### Extracted records ###

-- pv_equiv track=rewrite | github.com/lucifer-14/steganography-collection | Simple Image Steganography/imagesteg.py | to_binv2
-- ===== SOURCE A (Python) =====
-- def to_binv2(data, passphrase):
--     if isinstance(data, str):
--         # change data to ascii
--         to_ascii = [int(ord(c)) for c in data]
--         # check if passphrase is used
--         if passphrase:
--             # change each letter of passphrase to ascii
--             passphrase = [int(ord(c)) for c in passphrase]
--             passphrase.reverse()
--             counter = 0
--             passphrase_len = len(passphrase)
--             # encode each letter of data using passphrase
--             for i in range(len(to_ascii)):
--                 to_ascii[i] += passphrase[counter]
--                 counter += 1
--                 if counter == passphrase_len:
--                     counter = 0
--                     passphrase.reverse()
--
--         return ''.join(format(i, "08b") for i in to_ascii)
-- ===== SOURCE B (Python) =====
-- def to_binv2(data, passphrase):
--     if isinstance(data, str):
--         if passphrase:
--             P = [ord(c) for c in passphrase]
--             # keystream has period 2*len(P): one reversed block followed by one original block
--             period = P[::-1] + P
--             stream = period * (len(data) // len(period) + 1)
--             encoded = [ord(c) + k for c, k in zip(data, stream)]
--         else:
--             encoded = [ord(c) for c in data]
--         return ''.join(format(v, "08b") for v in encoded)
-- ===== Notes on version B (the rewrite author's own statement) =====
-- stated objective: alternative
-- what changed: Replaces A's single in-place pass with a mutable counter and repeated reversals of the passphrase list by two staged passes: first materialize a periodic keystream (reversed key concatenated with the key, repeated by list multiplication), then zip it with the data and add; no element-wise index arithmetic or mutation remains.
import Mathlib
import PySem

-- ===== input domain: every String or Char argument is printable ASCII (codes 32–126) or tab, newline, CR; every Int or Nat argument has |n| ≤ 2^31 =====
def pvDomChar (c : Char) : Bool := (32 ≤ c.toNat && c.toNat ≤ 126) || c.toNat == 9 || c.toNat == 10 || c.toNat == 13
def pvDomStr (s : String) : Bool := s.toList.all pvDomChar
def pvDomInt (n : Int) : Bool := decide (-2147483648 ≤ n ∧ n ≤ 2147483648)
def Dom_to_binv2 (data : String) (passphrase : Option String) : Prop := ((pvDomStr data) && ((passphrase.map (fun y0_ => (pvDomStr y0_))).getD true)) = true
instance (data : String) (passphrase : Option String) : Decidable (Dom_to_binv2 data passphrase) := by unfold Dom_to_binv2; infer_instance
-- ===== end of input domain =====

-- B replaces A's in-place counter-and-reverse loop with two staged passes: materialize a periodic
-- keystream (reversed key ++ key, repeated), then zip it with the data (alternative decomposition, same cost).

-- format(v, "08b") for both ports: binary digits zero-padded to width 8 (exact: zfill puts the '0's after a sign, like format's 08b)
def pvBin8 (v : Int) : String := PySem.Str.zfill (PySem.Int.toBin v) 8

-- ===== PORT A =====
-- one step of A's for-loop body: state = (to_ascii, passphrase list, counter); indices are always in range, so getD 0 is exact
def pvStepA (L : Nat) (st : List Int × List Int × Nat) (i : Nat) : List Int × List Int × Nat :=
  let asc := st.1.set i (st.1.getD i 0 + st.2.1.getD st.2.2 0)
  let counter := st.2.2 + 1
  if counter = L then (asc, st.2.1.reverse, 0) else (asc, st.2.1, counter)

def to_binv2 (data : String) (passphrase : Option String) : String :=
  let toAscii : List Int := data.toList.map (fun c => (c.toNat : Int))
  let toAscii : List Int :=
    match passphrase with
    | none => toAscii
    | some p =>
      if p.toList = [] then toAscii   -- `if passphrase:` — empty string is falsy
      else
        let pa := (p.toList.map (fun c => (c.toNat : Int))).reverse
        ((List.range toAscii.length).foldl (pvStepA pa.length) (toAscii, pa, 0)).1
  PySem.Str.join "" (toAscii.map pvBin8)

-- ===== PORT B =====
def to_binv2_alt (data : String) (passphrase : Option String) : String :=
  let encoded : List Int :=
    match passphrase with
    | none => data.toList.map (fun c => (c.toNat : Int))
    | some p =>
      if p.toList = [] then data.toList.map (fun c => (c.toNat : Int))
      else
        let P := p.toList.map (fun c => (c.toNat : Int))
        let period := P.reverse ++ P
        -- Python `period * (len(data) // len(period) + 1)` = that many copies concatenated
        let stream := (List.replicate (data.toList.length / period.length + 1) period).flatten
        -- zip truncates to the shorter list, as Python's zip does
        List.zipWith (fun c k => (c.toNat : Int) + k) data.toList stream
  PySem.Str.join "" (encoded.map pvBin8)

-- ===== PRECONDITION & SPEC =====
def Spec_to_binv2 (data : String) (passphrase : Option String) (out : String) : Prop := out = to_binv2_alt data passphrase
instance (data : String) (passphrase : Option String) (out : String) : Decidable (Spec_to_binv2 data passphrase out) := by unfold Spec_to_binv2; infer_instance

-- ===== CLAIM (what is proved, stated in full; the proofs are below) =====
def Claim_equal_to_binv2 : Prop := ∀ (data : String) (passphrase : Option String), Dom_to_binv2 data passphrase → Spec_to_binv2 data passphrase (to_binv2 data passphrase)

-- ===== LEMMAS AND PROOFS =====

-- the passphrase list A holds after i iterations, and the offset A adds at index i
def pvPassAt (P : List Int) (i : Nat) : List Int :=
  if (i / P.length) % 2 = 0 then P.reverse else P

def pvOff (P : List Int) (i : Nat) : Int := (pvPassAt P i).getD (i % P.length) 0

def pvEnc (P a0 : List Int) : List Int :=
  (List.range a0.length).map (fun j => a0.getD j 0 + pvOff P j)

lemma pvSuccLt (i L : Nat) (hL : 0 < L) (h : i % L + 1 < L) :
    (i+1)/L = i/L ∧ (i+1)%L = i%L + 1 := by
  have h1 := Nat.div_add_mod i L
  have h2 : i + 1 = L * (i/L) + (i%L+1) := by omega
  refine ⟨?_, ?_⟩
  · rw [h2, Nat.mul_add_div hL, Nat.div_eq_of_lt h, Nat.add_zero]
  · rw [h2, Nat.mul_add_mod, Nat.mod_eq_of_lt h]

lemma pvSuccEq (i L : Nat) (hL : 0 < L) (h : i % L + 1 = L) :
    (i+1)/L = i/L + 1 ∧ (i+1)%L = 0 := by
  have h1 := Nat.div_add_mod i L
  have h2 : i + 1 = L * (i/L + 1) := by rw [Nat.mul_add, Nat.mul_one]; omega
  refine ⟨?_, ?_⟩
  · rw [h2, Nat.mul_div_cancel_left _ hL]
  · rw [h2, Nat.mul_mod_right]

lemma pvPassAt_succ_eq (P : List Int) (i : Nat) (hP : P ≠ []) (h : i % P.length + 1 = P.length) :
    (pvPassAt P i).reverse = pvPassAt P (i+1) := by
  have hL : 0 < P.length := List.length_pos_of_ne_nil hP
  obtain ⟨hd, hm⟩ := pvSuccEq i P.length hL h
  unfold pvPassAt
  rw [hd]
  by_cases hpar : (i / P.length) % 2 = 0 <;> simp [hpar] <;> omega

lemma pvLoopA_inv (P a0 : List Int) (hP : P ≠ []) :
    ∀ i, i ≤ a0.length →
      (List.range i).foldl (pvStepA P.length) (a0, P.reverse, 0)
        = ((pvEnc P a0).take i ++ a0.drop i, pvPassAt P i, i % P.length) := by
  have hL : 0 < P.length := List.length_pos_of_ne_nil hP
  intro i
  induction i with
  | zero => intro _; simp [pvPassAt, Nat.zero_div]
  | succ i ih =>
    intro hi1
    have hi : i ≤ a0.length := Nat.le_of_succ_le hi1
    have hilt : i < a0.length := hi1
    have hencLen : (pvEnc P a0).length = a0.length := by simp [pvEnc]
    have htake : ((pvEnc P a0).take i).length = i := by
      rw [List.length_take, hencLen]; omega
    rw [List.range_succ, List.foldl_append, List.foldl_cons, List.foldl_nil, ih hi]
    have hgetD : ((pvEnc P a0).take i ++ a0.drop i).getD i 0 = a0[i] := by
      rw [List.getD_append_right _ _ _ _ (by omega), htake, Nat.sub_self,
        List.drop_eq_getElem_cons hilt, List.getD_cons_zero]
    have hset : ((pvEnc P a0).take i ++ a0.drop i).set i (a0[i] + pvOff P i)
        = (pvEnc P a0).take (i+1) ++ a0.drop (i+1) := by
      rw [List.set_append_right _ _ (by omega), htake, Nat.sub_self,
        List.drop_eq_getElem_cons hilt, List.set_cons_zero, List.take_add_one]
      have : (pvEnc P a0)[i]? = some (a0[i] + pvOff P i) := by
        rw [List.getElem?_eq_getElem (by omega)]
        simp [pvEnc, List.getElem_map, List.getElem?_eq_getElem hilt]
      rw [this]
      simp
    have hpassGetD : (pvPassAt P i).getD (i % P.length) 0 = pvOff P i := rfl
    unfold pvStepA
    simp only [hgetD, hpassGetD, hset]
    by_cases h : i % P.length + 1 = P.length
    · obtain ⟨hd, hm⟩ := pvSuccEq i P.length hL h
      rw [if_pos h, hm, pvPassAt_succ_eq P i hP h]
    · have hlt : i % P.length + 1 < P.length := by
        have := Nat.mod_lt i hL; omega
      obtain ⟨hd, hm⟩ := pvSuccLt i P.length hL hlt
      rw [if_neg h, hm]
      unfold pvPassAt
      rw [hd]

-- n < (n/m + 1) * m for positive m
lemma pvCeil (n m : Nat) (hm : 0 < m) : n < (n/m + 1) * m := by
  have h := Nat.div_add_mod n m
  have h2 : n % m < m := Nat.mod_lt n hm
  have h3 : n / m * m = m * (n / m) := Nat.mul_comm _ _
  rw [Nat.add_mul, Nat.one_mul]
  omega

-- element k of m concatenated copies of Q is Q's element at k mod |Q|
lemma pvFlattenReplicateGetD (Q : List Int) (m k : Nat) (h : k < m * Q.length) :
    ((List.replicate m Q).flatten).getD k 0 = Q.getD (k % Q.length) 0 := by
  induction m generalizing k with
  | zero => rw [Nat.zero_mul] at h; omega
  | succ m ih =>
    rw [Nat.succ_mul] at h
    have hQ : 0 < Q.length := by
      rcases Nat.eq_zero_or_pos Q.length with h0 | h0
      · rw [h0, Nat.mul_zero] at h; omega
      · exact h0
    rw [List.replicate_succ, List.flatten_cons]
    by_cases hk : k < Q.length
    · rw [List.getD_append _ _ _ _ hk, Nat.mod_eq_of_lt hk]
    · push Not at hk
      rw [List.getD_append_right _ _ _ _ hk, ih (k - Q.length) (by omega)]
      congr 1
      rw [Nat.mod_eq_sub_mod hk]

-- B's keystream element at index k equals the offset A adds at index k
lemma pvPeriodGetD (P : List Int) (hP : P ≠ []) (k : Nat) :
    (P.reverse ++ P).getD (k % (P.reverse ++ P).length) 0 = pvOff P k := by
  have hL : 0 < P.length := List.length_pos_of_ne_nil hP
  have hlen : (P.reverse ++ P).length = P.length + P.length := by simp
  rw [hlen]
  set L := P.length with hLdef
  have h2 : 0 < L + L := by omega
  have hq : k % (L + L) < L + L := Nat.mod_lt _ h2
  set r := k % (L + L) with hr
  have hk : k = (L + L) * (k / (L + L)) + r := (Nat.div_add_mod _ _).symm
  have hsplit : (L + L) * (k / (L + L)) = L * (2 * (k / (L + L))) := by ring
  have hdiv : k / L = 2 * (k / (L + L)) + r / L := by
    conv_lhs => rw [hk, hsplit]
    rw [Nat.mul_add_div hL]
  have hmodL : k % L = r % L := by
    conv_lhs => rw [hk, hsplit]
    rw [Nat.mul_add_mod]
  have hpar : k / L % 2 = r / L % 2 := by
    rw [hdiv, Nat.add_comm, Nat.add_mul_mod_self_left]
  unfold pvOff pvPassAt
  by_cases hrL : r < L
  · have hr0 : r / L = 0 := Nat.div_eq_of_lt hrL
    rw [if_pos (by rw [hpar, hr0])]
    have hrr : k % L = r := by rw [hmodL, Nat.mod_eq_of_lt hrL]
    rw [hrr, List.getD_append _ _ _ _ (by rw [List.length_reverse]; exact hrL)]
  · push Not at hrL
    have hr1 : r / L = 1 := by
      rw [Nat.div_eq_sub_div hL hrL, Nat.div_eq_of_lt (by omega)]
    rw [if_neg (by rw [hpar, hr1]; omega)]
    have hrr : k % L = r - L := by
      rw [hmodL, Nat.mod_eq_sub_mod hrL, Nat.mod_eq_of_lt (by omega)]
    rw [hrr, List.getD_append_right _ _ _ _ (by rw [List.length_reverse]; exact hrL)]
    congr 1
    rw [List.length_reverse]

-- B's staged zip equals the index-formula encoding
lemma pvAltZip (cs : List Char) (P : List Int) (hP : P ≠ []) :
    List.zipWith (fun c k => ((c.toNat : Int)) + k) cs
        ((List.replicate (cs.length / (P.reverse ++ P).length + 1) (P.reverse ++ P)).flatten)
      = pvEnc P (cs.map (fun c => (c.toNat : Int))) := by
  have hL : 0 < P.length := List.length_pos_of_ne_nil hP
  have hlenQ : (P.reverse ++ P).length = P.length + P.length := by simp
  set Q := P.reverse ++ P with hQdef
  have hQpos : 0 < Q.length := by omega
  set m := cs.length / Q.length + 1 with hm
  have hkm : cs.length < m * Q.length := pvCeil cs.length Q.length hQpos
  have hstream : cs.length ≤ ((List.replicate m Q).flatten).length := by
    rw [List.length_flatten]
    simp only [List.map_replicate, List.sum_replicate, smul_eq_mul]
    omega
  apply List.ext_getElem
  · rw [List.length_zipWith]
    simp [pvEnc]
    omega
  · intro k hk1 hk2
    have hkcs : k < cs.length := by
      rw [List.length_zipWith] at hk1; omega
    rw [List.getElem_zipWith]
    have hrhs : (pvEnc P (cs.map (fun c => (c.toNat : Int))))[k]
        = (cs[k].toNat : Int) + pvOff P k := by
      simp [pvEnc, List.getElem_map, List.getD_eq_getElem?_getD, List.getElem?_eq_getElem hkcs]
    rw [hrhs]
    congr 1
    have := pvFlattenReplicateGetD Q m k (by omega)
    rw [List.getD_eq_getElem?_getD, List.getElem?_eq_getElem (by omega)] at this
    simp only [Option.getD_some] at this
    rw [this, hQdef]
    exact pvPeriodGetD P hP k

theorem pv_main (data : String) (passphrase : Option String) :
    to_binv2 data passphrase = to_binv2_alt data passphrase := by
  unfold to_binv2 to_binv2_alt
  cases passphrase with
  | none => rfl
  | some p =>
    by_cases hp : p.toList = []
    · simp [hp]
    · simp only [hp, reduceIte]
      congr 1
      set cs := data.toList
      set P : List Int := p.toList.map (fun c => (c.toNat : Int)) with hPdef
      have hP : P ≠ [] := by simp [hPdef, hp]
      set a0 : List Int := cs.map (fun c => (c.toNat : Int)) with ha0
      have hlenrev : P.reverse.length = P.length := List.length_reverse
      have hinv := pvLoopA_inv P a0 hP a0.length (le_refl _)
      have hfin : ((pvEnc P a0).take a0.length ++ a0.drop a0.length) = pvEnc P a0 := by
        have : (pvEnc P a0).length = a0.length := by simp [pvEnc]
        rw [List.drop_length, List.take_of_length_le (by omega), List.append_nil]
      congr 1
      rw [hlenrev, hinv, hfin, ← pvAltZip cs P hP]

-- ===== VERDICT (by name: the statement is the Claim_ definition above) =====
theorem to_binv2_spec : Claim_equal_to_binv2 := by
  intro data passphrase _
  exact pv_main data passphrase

###
### Extracted records ###

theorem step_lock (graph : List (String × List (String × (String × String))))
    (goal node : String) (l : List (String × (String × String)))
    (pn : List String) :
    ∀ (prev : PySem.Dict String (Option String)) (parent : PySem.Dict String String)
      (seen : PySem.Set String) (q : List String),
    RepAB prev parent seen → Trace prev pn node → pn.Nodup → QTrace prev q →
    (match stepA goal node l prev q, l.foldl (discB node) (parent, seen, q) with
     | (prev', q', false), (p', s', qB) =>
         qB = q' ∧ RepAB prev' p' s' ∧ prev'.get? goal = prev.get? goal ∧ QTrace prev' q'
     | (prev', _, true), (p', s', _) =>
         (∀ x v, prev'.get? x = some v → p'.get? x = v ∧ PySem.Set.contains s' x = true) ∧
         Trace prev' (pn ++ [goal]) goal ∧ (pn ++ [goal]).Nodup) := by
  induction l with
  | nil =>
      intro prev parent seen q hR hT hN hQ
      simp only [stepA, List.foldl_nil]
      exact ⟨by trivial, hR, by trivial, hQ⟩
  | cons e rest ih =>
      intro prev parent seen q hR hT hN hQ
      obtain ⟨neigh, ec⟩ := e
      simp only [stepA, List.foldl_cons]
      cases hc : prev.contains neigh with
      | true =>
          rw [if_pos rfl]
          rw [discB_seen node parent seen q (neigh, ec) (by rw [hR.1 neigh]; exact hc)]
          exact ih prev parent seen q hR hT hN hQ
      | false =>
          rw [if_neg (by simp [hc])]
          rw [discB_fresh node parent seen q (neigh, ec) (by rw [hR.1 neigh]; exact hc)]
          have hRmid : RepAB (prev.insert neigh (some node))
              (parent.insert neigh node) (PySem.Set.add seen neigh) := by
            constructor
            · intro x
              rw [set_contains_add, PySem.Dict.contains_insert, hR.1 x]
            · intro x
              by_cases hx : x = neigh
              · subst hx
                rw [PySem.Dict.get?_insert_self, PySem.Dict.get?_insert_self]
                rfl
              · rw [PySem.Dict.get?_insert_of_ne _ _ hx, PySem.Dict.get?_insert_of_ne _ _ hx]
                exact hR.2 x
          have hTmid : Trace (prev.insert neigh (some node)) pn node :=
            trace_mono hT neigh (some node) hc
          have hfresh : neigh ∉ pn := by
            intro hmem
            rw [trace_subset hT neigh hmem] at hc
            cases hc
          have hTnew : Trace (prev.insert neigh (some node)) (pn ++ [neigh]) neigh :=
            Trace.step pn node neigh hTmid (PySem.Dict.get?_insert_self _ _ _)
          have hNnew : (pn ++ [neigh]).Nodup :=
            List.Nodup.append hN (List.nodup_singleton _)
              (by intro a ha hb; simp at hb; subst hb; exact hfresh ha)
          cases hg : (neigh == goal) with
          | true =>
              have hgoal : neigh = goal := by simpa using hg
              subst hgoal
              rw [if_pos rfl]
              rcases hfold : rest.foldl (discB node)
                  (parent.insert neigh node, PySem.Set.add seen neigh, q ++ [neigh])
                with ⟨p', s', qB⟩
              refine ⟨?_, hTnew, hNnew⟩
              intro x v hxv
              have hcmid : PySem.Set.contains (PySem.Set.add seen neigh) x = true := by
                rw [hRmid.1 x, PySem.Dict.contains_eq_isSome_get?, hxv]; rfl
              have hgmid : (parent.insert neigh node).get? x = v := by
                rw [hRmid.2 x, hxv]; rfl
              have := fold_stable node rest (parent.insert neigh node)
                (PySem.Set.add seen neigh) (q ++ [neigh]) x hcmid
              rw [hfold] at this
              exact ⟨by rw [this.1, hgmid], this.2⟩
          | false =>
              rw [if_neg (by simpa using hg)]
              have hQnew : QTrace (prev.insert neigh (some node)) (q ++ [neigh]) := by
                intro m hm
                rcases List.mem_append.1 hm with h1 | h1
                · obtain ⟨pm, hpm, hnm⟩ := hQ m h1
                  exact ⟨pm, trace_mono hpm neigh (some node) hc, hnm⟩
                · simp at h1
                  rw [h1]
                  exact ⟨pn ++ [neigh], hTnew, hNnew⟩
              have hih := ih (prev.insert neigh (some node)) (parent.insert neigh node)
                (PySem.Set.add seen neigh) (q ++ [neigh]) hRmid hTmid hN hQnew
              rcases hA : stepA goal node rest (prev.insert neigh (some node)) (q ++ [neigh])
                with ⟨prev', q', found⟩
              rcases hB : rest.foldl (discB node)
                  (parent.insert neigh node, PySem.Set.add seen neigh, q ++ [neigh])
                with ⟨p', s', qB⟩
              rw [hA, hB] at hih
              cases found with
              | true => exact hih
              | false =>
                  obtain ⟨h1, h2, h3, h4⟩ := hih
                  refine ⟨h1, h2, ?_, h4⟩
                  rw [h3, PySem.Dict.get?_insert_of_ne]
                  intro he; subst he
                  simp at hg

###

▶ Work instructions:
Look over the entries above. Copy every line that contains the word "pvSuccEq".

▶ Response:
lemma pvSuccEq (i L : Nat) (hL : 0 < L) (h : i % L + 1 = L) :
  obtain ⟨hd, hm⟩ := pvSuccEq i P.length hL h
    · obtain ⟨hd, hm⟩ := pvSuccEq i P.length hL h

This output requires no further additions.